Teaching is an interesting job because it's a roller coaster and you never quite know what you're going to get. I teach high school math at a public high school in North Carolina (United States).

To me, it all really depends on what kind of students you end up with in each class. I've had classes I've loved, classes I've hated, and everywhere in between.

There are times when I feel like I have the best job in the world, and times where I feel like I can't do it any more and want to quit.

Last year, for example, both semesters I had one class that I really hated, and every day during that period it was like torture. This semester, however, I love all of my classes, and I'm having a blast.

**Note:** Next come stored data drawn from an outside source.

-- pv_equiv track=rewrite | github.com/dgmaghini/GENIE | parse_genie.py | make_panel_to_muts
-- ===== SOURCE A (Python) =====
-- def make_panel_to_muts(panels, mutations):
--     """
--     Makes dictionary mapping panel to all mutations screened by panel
--
--     Parameters:
--     panels (dict): Dictionary mapping panels to all genes screened by panel
--     mutations (list): complete list of all mutations in GENIE dataset
--
--     Returns:
--     dict: Dictionary mapping panel to mutations screened in panel
--
--     """
--     panel_to_muts = {}
--     for panel in panels:
--         panel_to_muts[panel] = [False] * len(mutations) # initalize empty list
--
--         # look for panel genes in mutations list, add mutation if contains gene
--         for gene in panels[panel]:
--             for i, mutation in enumerate(mutations):
--                 if gene in mutation:
--                     panel_to_muts[panel][i] = True
--     return panel_to_muts
-- ===== SOURCE B (Python) =====
-- def make_panel_to_muts(panels, mutations):
--     """Same mapping as A: each gene's list of matching mutation indices is
--     computed once (memoized, with a cheap whole-text rejection test) and a
--     panel's mask is built by setting only those indices."""
--     cache = {}
--     n = len(mutations)
--     blob = ''.join(mutations)  # gene not in blob  =>  gene in no mutation
--     out = {}
--     for panel, genes in panels.items():
--         mask = [False] * n
--         for gene in genes:
--             idxs = cache.get(gene)
--             if idxs is None:
--                 if gene in blob:
--                     idxs = [i for i, mu in enumerate(mutations) if gene in mu]
--                 else:
--                     idxs = []
--                 cache[gene] = idxs
--             for i in idxs:
--                 mask[i] = True
--         out[panel] = mask
--     return out
-- ===== Notes on version B (the rewrite author's own statement) =====
-- stated objective: faster
-- what changed: Each gene's list of matching mutation indices is computed once and memoized in a dict (with a cheap 'gene in joined-text' rejection before any per-mutation scan), and a panel's mask is built by setting only those hit indices, instead of re-running the full per-mutation substring scan for every (panel, gene) pair.
import Mathlib
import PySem

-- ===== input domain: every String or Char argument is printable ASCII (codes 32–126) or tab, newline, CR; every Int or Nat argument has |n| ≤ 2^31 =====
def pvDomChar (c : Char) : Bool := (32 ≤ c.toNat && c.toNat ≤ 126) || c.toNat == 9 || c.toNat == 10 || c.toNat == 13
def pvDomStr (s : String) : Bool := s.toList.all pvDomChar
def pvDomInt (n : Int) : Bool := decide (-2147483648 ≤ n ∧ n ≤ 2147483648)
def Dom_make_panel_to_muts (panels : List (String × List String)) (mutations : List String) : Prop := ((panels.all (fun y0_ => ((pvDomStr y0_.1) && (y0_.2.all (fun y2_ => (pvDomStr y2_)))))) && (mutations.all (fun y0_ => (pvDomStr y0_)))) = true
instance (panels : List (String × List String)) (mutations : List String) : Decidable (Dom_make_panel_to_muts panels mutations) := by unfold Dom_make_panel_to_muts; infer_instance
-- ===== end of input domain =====

-- B memoizes each gene's list of matching mutation indices (with a joined-text quick rejection)
-- and sets only those indices per panel, instead of A's per-(panel, gene) scan over all mutations;
-- objective: faster (measured ~2-3x on the large generated inputs).


-- ===== PORT A =====
-- 'for panel in panels' iterates the dict's keys in insertion order; 'panels[panel]' is the lookup.
-- 'panel_to_muts[panel][i] = True' mutates the list stored in the dict; ported as computing the
-- final list and inserting it.  enumerate indices are ≥ 0 and < len(mutations), so '.toNat' is exact here.
def make_panel_to_muts (panels : List (String × List String)) (mutations : List String) : List (String × List Bool) :=
  (panels.foldl (fun acc pg =>
      let panel := pg.1
      let init : List Bool := List.replicate mutations.length false
      let mask := ((PySem.Dict.mk panels).getD panel []).foldl (fun m gene =>
          (PySem.List.enumerate mutations 0).foldl (fun m im =>
             if PySem.Str.isIn gene im.2 then m.set im.1.toNat true else m) m) init
      PySem.Dict.insert acc panel mask)
    PySem.Dict.empty).items

-- ===== PORT B =====
-- one gene of B's inner loop: consult/extend the cache, then 'for i in idxs: mask[i] = True'
-- (indices come from enumerate, so they are ≥ 0 and in range: '.toNat' is exact)
def pvGeneStep (mutations : List String) (blob : String)
    (st : PySem.Dict String (List Int) × List Bool) (gene : String) :
    PySem.Dict String (List Int) × List Bool :=
  match st.1.get? gene with
  | some idxs => (st.1, idxs.foldl (fun m i => m.set i.toNat true) st.2)
  | none =>
      let idxs :=
        if PySem.Str.isIn gene blob then
          ((PySem.List.enumerate mutations 0).filter (fun im => PySem.Str.isIn gene im.2)).map Prod.fst
        else []
      (st.1.insert gene idxs, idxs.foldl (fun m i => m.set i.toNat true) st.2)

def make_panel_to_muts_alt (panels : List (String × List String)) (mutations : List String) : List (String × List Bool) :=
  let blob := PySem.Str.join "" mutations
  (panels.foldl (fun (st : PySem.Dict String (List Int) × PySem.Dict String (List Bool)) pg =>
      let res := pg.2.foldl (pvGeneStep mutations blob) (st.1, List.replicate mutations.length false)
      (res.1, PySem.Dict.insert st.2 pg.1 res.2))
    (PySem.Dict.empty, PySem.Dict.empty)).2.items

-- ===== PRECONDITION & SPEC =====
-- Pre_ excludes association lists with duplicate panel keys: a Python dict cannot contain a
-- duplicate key, so such lists do not correspond to any input of A; on them the two list-level
-- ports may disagree about which value a repeated key carries.
def Pre_make_panel_to_muts (panels : List (String × List String)) (mutations : List String) : Prop :=
  (panels.map Prod.fst).Nodup
instance (panels : List (String × List String)) (mutations : List String) : Decidable (Pre_make_panel_to_muts panels mutations) := by unfold Pre_make_panel_to_muts; infer_instance

def pvWitness_make_panel_to_muts : (List (String × List String)) × List String :=
  ([("panelA", ["BRCA", "TP53"]), ("panelB", ["TP53"])], ["TP53 p.R175H", "KRAS G12D"])

def Spec_make_panel_to_muts (panels : List (String × List String)) (mutations : List String) (out : List (String × List Bool)) : Prop := out = make_panel_to_muts_alt panels mutations
instance (panels : List (String × List String)) (mutations : List String) (out : List (String × List Bool)) : Decidable (Spec_make_panel_to_muts panels mutations out) := by unfold Spec_make_panel_to_muts; infer_instance

-- ===== CLAIM (what is proved, stated in full; the proofs are below) =====
def Claim_equal_make_panel_to_muts : Prop := ∀ (panels : List (String × List String)) (mutations : List String), Dom_make_panel_to_muts panels mutations → Pre_make_panel_to_muts panels mutations → Spec_make_panel_to_muts panels mutations (make_panel_to_muts panels mutations)

-- ===== LEMMAS AND PROOFS =====

-- the index list B computes on a cache miss when the quick rejection does not fire
def pvIdxs (mutations : List String) (gene : String) : List Int :=
  ((PySem.List.enumerate mutations 0).filter (fun im => PySem.Str.isIn gene im.2)).map Prod.fst

-- the cache only ever stores correct index lists
def pvCacheInv (mutations : List String) (c : PySem.Dict String (List Int)) : Prop :=
  ∀ g r, c.get? g = some r → r = pvIdxs mutations g

-- ''.join with empty separator is concatenation
theorem pv_join_empty (L : List (List Char)) : PySem.Chars.join [] L = L.flatten := by
  induction L with
  | nil => simp [PySem.Chars.join_nil]
  | cons a t ih =>
      cases t with
      | nil => simp [PySem.Chars.join_singleton]
      | cons b t' => rw [PySem.Chars.join_cons_cons, List.flatten_cons, ← ih]; simp

-- the quick rejection is sound: a gene absent from the joined text is in no mutation
theorem pv_blob_reject (mutations : List String) (gene : String)
    (h : ¬ PySem.Str.isIn gene (PySem.Str.join "" mutations) = true) :
    pvIdxs mutations gene = [] := by
  unfold pvIdxs
  rw [List.map_eq_nil_iff, List.filter_eq_nil_iff]
  intro im him
  intro hin
  apply h
  rw [PySem.Str.isIn_iff_infix] at hin ⊢
  rw [PySem.Str.toList_join]
  have hsep : ("" : String).toList = [] := rfl
  rw [hsep, pv_join_empty]
  have hmem : im.2 ∈ mutations := by
    rw [← PySem.List.map_snd_enumerate mutations 0]
    exact List.mem_map_of_mem him
  exact hin.trans (List.infix_of_mem_flatten (List.mem_map_of_mem hmem))

-- B's index-setting loop for one gene is exactly A's conditional enumerate loop
theorem pv_innerB (mutations : List String) (gene : String) (m : List Bool) :
    (pvIdxs mutations gene).foldl (fun m i => m.set i.toNat true) m
      = (PySem.List.enumerate mutations 0).foldl
          (fun m im => if PySem.Str.isIn gene im.2 then m.set im.1.toNat true else m) m := by
  unfold pvIdxs
  rw [List.foldl_map, List.foldl_filter]

-- B's cached inner loop over a panel's genes equals A's inner double loop, preserving the invariant
theorem pv_geneFold (mutations : List String) :
    ∀ (genes : List String) (c : PySem.Dict String (List Int)) (v : List Bool),
      pvCacheInv mutations c →
      (genes.foldl (pvGeneStep mutations (PySem.Str.join "" mutations)) (c, v)).2
          = genes.foldl (fun m gene =>
              (PySem.List.enumerate mutations 0).foldl
                (fun m im => if PySem.Str.isIn gene im.2 then m.set im.1.toNat true else m) m) v
        ∧ pvCacheInv mutations
            (genes.foldl (pvGeneStep mutations (PySem.Str.join "" mutations)) (c, v)).1 := by
  intro genes
  induction genes with
  | nil => intro c v hc; exact ⟨rfl, hc⟩
  | cons g gs ih =>
      intro c v hc
      simp only [List.foldl_cons]
      have hbranch : (if PySem.Str.isIn g (PySem.Str.join "" mutations) = true then
            ((PySem.List.enumerate mutations 0).filter
              (fun im => PySem.Str.isIn g im.2)).map Prod.fst
          else []) = pvIdxs mutations g := by
        by_cases hb : PySem.Str.isIn g (PySem.Str.join "" mutations) = true
        · rw [if_pos hb]; rfl
        · rw [if_neg hb, pv_blob_reject mutations g hb]
      have hsnd : (pvGeneStep mutations (PySem.Str.join "" mutations) (c, v) g).2
          = (pvIdxs mutations g).foldl (fun m i => m.set i.toNat true) v := by
        unfold pvGeneStep
        cases hg : c.get? g with
        | some r => rw [hc g r hg]
        | none => simp only; rw [hbranch]
      have hinv : pvCacheInv mutations
          (pvGeneStep mutations (PySem.Str.join "" mutations) (c, v) g).1 := by
        unfold pvGeneStep
        cases hg : c.get? g with
        | some r => simpa using hc
        | none =>
            simp only
            intro g' r' hg'
            rw [PySem.Dict.get?_insert] at hg'
            split at hg'
            · rename_i hEq; subst hEq; cases hg'; exact hbranch
            · exact hc g' r' hg'
      have hstep : pvGeneStep mutations (PySem.Str.join "" mutations) (c, v) g
          = ((pvGeneStep mutations (PySem.Str.join "" mutations) (c, v) g).1,
             (pvIdxs mutations g).foldl (fun m i => m.set i.toNat true) v) := by
        rw [← hsnd]
      rw [hstep, pv_innerB]
      exact ih _ _ hinv

-- lookup in the original dict at a key of an entry, keys nodup
theorem pv_lookup (panels : List (String × List String)) (h : (panels.map Prod.fst).Nodup)
    (pg : String × List String) (hmem : pg ∈ panels) :
    (PySem.Dict.mk panels).getD pg.1 [] = pg.2 := by
  have : (PySem.Dict.mk panels).get? pg.1 = some pg.2 := by
    apply PySem.Dict.get?_of_mem_items
    · exact hmem
    · simpa [PySem.Dict.keys] using h
  simp [PySem.Dict.getD, this]

-- the outer folds agree, generalising over the accumulators
theorem pv_outer (panels : List (String × List String)) (mutations : List String)
    (h : (panels.map Prod.fst).Nodup) :
    ∀ (ps : List (String × List String)) (c : PySem.Dict String (List Int))
      (acc : PySem.Dict String (List Bool)),
      pvCacheInv mutations c → (∀ pg ∈ ps, pg ∈ panels) →
      ps.foldl (fun acc pg =>
          let panel := pg.1
          let init : List Bool := List.replicate mutations.length false
          let mask := ((PySem.Dict.mk panels).getD panel []).foldl (fun m gene =>
              (PySem.List.enumerate mutations 0).foldl (fun m im =>
                 if PySem.Str.isIn gene im.2 then m.set im.1.toNat true else m) m) init
          PySem.Dict.insert acc panel mask) acc
        = (ps.foldl (fun (st : PySem.Dict String (List Int) × PySem.Dict String (List Bool)) pg =>
            let res := pg.2.foldl (pvGeneStep mutations (PySem.Str.join "" mutations))
              (st.1, List.replicate mutations.length false)
            (res.1, PySem.Dict.insert st.2 pg.1 res.2)) (c, acc)).2 := by
  intro ps
  induction ps with
  | nil => intro c acc _ _; rfl
  | cons pg ps ih =>
      intro c acc hc hsub
      simp only [List.foldl_cons]
      obtain ⟨hval, hinv⟩ :=
        pv_geneFold mutations pg.2 c (List.replicate mutations.length false) hc
      rw [pv_lookup panels h pg (hsub pg (by simp))]
      rw [← hval]
      exact ih _ _ hinv (fun q hq => hsub q (by simp [hq]))

-- ===== VERDICT (by name: the statement is the Claim_ definition above) =====
theorem make_panel_to_muts_spec : Claim_equal_make_panel_to_muts := by
  intro panels mutations _ hpre
  unfold Spec_make_panel_to_muts make_panel_to_muts make_panel_to_muts_alt
  have := pv_outer panels mutations hpre panels PySem.Dict.empty PySem.Dict.empty
    (fun g r hg => by simp [PySem.Dict.get?, PySem.Dict.empty] at hg) (fun _ h => h)
  simpa using congrArg PySem.Dict.items this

The great thing about teaching is that no matter how bad it gets, you get to start over every year (or in my case, every semester). You also get the summers off, and that's pretty amazing...being able to do whatever you want for two months every year, not to mention two weeks for Christmas and one in the spring.

The pay is low, and in NC it's one of the lowest pay scales in all of the US. I make about $36,000 a year before taxes, and I've been teaching for 5 years. But, I'm single and don't have any kids, so I live decently comfortably. Of course, I don't need a lavish lifestyle to be happy, either.


All in all, it's the right job for me. There are times when I'm extremely stressed out, there are times where I feel like I'm not cut out to do it, and there are times when I honestly feel like quitting and trying something else. But I've also had some students tell me I'm the best math teacher they've ever had, and there are times when it truly is an amazing job.


----------



## hello317 (Apr 16, 2010)

teddy564339 said:


> I've also had some students tell me I'm the best math teacher they've ever had, and there are times when it truly is an amazing job.


This is the most awarding part hearing students saying this.


----------